それは正解だった。男は怒ることもなく笑っている。しかし、正体を教えられて直感に従ってしまったことをアンナは後悔した。
「俺はセブルスだ。そうだな、肩書としては、一応だが第二王子と言うことになっている」
まさかの王族であったことにアンナは慌てた。
騒ぎの仲裁をさせてしまったことも、顔を知らなかったことも、そのどちらもが恥ずかしくてたまらなくて、今度は羞恥の熱を頬に点して頭を下げる。
「も、申し訳ありません陛下」
「陛下? い、いや待て。それは玉座に座る俺の父上に対して使う敬称であって、俺は別にそう呼ばれる立場ではな――」
セブルスが何か言っているがアンナの耳には入って来なかった。頭の中も目もぐるぐるでおかしくなって、気がついたら回れ右して走り去っていた。
「ま、待て!」
「待ちません!」
アンナは半泣きで息を切らしながら夜の明かりに彩る街を駆け抜けると、城門の近くに待機させていた馬車に飛び乗った。欠伸をしていた御者がびっくりしていたが、そんなのもお構いなしに、
「出して!」
「何か……あったのですか?」
「出してってば!」
「わ……分かりました」
御者は領地の者であるからか、そこまで深く詮索はしてこなかった。少なくともアンナに怪我はなかったし、そこからパーティーで何かあったと察してくれたようだ。

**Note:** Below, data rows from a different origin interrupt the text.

-- A's inner face loop for one key i, characterised pointwise.
theorem faces_fold_A (i : Int) (faces : List (List Int)) (d : PySem.Dict Int (List Int))
    (hnd : d.keys.Nodup) (hc : d.contains i = true) :
    (faces.foldl (fun d t => if i ∈ t then
        t.foldl (fun d knot => if knot ≠ i then d.modify i PySem.Set.empty (fun s => PySem.Set.add s knot) else d) d
      else d) d).items
    = d.items.map (fun p => if p.1 = i then (p.1, rowFrom faces i p.2) else p) := by
  induction faces generalizing d with
  | nil =>
    simp only [List.foldl_nil]
    conv_lhs => rw [← List.map_id d.items]
    apply List.map_congr_left
    intro p _; by_cases h : p.1 = i <;> simp [h, rowFrom, Prod.ext_iff]
  | cons t faces ih =>
    simp only [List.foldl_cons]
    by_cases ht : i ∈ t
    · rw [if_pos ht]
      set d' := t.foldl (fun d knot => if knot ≠ i then d.modify i PySem.Set.empty (fun s => PySem.Set.add s knot) else d) d with hd'
      have hitems : d'.items = d.items.map (fun p => if p.1 = i then (p.1, addOthers i t p.2) else p) :=
        foldl_modify_items t i d hnd hc
      have hkeys : d'.keys = d.keys := by
        simp only [PySem.Dict.keys, hitems, List.map_map]
        apply List.map_congr_left; intro p _
        by_cases h : p.1 = i <;> simp [h]
      have hc' : d'.contains i = true := by
        rw [PySem.Dict.contains_eq_decide_mem_keys] at hc ⊢
        rw [hkeys]; exact hc
      rw [ih d' (hkeys ▸ hnd) hc', hitems, List.map_map]
      apply List.map_congr_left; intro p _
      by_cases h : p.1 = i
      · have hrow : rowFrom (t :: faces) i p.2 = rowFrom faces i (addOthers i t p.2) := by
          have hs : rowFrom (t :: faces) i p.2 = rowFrom faces i (if i ∈ t then addOthers i t p.2 else p.2) := rfl
          rw [hs, if_pos ht]
        simp [h, hrow, Function.comp]
      · simp [h, Function.comp]
    · rw [if_neg ht, ih d hnd hc]
      apply List.map_congr_left; intro p _
      by_cases h : p.1 = i
      · have hrow : rowFrom (t :: faces) i p.2 = rowFrom faces i p.2 := by
          have hs : rowFrom (t :: faces) i p.2 = rowFrom faces i (if i ∈ t then addOthers i t p.2 else p.2) := rfl
          rw [hs, if_neg ht]
        simp [h, hrow]
      · simp [h]

-- A's outer loop over the vertex indices, for any suffix L of fresh distinct keys.
theorem A_fold (faces : List (List Int)) (L : List Int) (d : PySem.Dict Int (List Int))
    (hnd : d.keys.Nodup) (hL : L.Nodup) (hfresh : ∀ j ∈ L, d.contains j = false) :
    (L.foldl (fun knotenDict i =>
        faces.foldl (fun knotenDict triangle =>
          if i ∈ triangle then
            triangle.foldl (fun knotenDict knot =>
              if knot ≠ i then knotenDict.modify i PySem.Set.empty (fun s => PySem.Set.add s knot)
              else knotenDict) knotenDict
          else knotenDict) (knotenDict.insert i PySem.Set.empty)) d).items
    = d.items ++ L.map (fun i => (i, rowFrom faces i PySem.Set.empty)) := by
  induction L generalizing d with
  | nil => simp
  | cons i L ih =>
    simp only [List.foldl_cons]
    have hci : d.contains i = false := hfresh i (by simp)
    have hins : (d.insert i PySem.Set.empty).items = d.items ++ [(i, PySem.Set.empty)] :=
      PySem.Dict.items_insert_of_not_contains d _ hci
    have hkeys : (d.insert i PySem.Set.empty).keys = d.keys ++ [i] := by
      simp only [PySem.Dict.keys]
      rw [hins]
      simp
    have hnotmem : i ∉ d.keys := by
      rw [PySem.Dict.contains_eq_decide_mem_keys] at hci
      simpa using hci
    have hnd' : (d.insert i PySem.Set.empty).keys.Nodup := by
      rw [hkeys, List.nodup_append]
      refine ⟨hnd, List.nodup_singleton _, ?_⟩
      intro a ha b hb
      simp only [List.mem_cons, List.not_mem_nil, or_false] at hb
      subst hb
      exact fun h => hnotmem (h ▸ ha)
    have hc' : (d.insert i PySem.Set.empty).contains i = true := by
      rw [PySem.Dict.contains_eq_decide_mem_keys, hkeys]; simp
    have hstep : (faces.foldl (fun knotenDict triangle =>
          if i ∈ triangle then
            triangle.foldl (fun knotenDict knot =>
              if knot ≠ i then knotenDict.modify i PySem.Set.empty (fun s => PySem.Set.add s knot)
              else knotenDict) knotenDict
          else knotenDict) (d.insert i PySem.Set.empty))
        = PySem.Dict.mk (d.items ++ [(i, rowFrom faces i PySem.Set.empty)]) := by
      apply PySem.Dict.ext
      rw [faces_fold_A i faces _ hnd' hc', hins, List.map_append]
      congr 1
      · conv_rhs => rw [← List.map_id d.items]
        apply List.map_congr_left; intro p hp
        have hmem : p.1 ∈ d.keys := List.mem_map_of_mem hp
        have hpi : ¬ p.1 = i := by rintro h; exact hnotmem (h ▸ hmem)
        simp [hpi]
      · simp
    rw [hstep]
    have hnd2 : (PySem.Dict.mk (d.items ++ [(i, rowFrom faces i PySem.Set.empty)]) : PySem.Dict Int (List Int)).keys.Nodup := by
      simp only [PySem.Dict.keys, List.map_append]
      rw [List.nodup_append]
      refine ⟨hnd, by simp, ?_⟩
      intro a ha b hb
      simp only [List.map_cons, List.map_nil, List.mem_cons, List.not_mem_nil, or_false] at hb
      subst hb
      exact fun h => hnotmem (h ▸ ha)
    have hfresh2 : ∀ j ∈ L, (PySem.Dict.mk (d.items ++ [(i, rowFrom faces i PySem.Set.empty)]) : PySem.Dict Int (List Int)).contains j = false := by
      intro j hj
      have hji : ¬ j = i := by rintro rfl; exact (List.nodup_cons.1 hL).1 hj
      have hdj : d.contains j = false := hfresh j (by simp [hj])
      rw [PySem.Dict.contains_eq_decide_mem_keys] at hdj ⊢
      have hdj' : j ∉ d.keys := by simpa using hdj
      simp only [PySem.Dict.keys] at hdj'
      have hmemn : j ∉ (PySem.Dict.mk (d.items ++ [(i, rowFrom faces i PySem.Set.empty)]) : PySem.Dict Int (List Int)).keys := by
        simp only [PySem.Dict.keys, List.map_append]
        intro hmem
        rcases List.mem_append.1 hmem with h1 | h2
        · exact hdj' h1
        · simp only [List.map_cons, List.map_nil, List.mem_cons, List.not_mem_nil, or_false] at h2
          exact hji h2
      simpa using hmemn
    rw [ih _ hnd2 (List.nodup_cons.1 hL).2 hfresh2]
    simp

-- ===== VERDICT (by name: the statement is the Claim_ definition above) =====
theorem makeDictOfKnots_spec : Claim_equal_makeDictOfKnots := by
  intro listOfFaces listOfVerts _
  simp only [Spec_makeDictOfKnots, makeDictOfKnots, makeDictOfKnots_alt]
  rw [A_fold listOfFaces (PySem.List.pyRange 0 listOfVerts.length 1) PySem.Dict.empty
      (by simp [PySem.Dict.empty, PySem.Dict.keys])
      (PySem.List.nodup_pyRange_one 0 listOfVerts.length)
      (fun j _ => PySem.Dict.contains_empty j)]
  have hinit : ((PySem.List.pyRange 0 (listOfVerts.length : Int) 1).foldl
      (fun adj i => adj.insert i PySem.Set.empty) PySem.Dict.empty)
      = rangeDict (listOfVerts.length : Int) (fun _ => PySem.Set.empty) := by
    apply PySem.Dict.ext
    rw [PySem.Dict.items_foldl_insert_fresh _ (fun i => i) (fun _ => PySem.Set.empty)
      PySem.Dict.empty (fun a _ => PySem.Dict.contains_empty a)
      (by simpa using PySem.List.nodup_pyRange_one 0 (listOfVerts.length : Int))]
    simp [rangeDict, PySem.Dict.empty]
  rw [hinit, faces_fold (listOfVerts.length : Int) listOfFaces (fun _ => PySem.Set.empty)]
  simp [rangeDict, PySem.Dict.empty]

アンナが貴族然としていないことは、領地の者も使用人も既知である。馴染めなかったことも容易に想像がつくのであろう。
駆け出した馬車の中で、アンナを息を整えながら窓の外を眺めた。月が出ていたが――なんだかボヤけて見える。
「疲れたのかしら……」
ごしごし、とアンナは瞼を擦って気づいた。
「……め、眼鏡が無い」
どうやら、街中を走っている途中で落としてしまったようだ。眼鏡は高級品であるので、出来れば取りに戻りたかったが、万が一にもセブルスやフィルナンドに鉢合わせたらと考えると動けなかった。
静寂の中に響く車輪の音に混じって、ほう、ほう、と梟が鳴く声がする。ゆっくりと低いその鳴き声は、なんだか、どうにも情けなく間抜けな自分を慰めてくれているようにもアンナには聞こえた。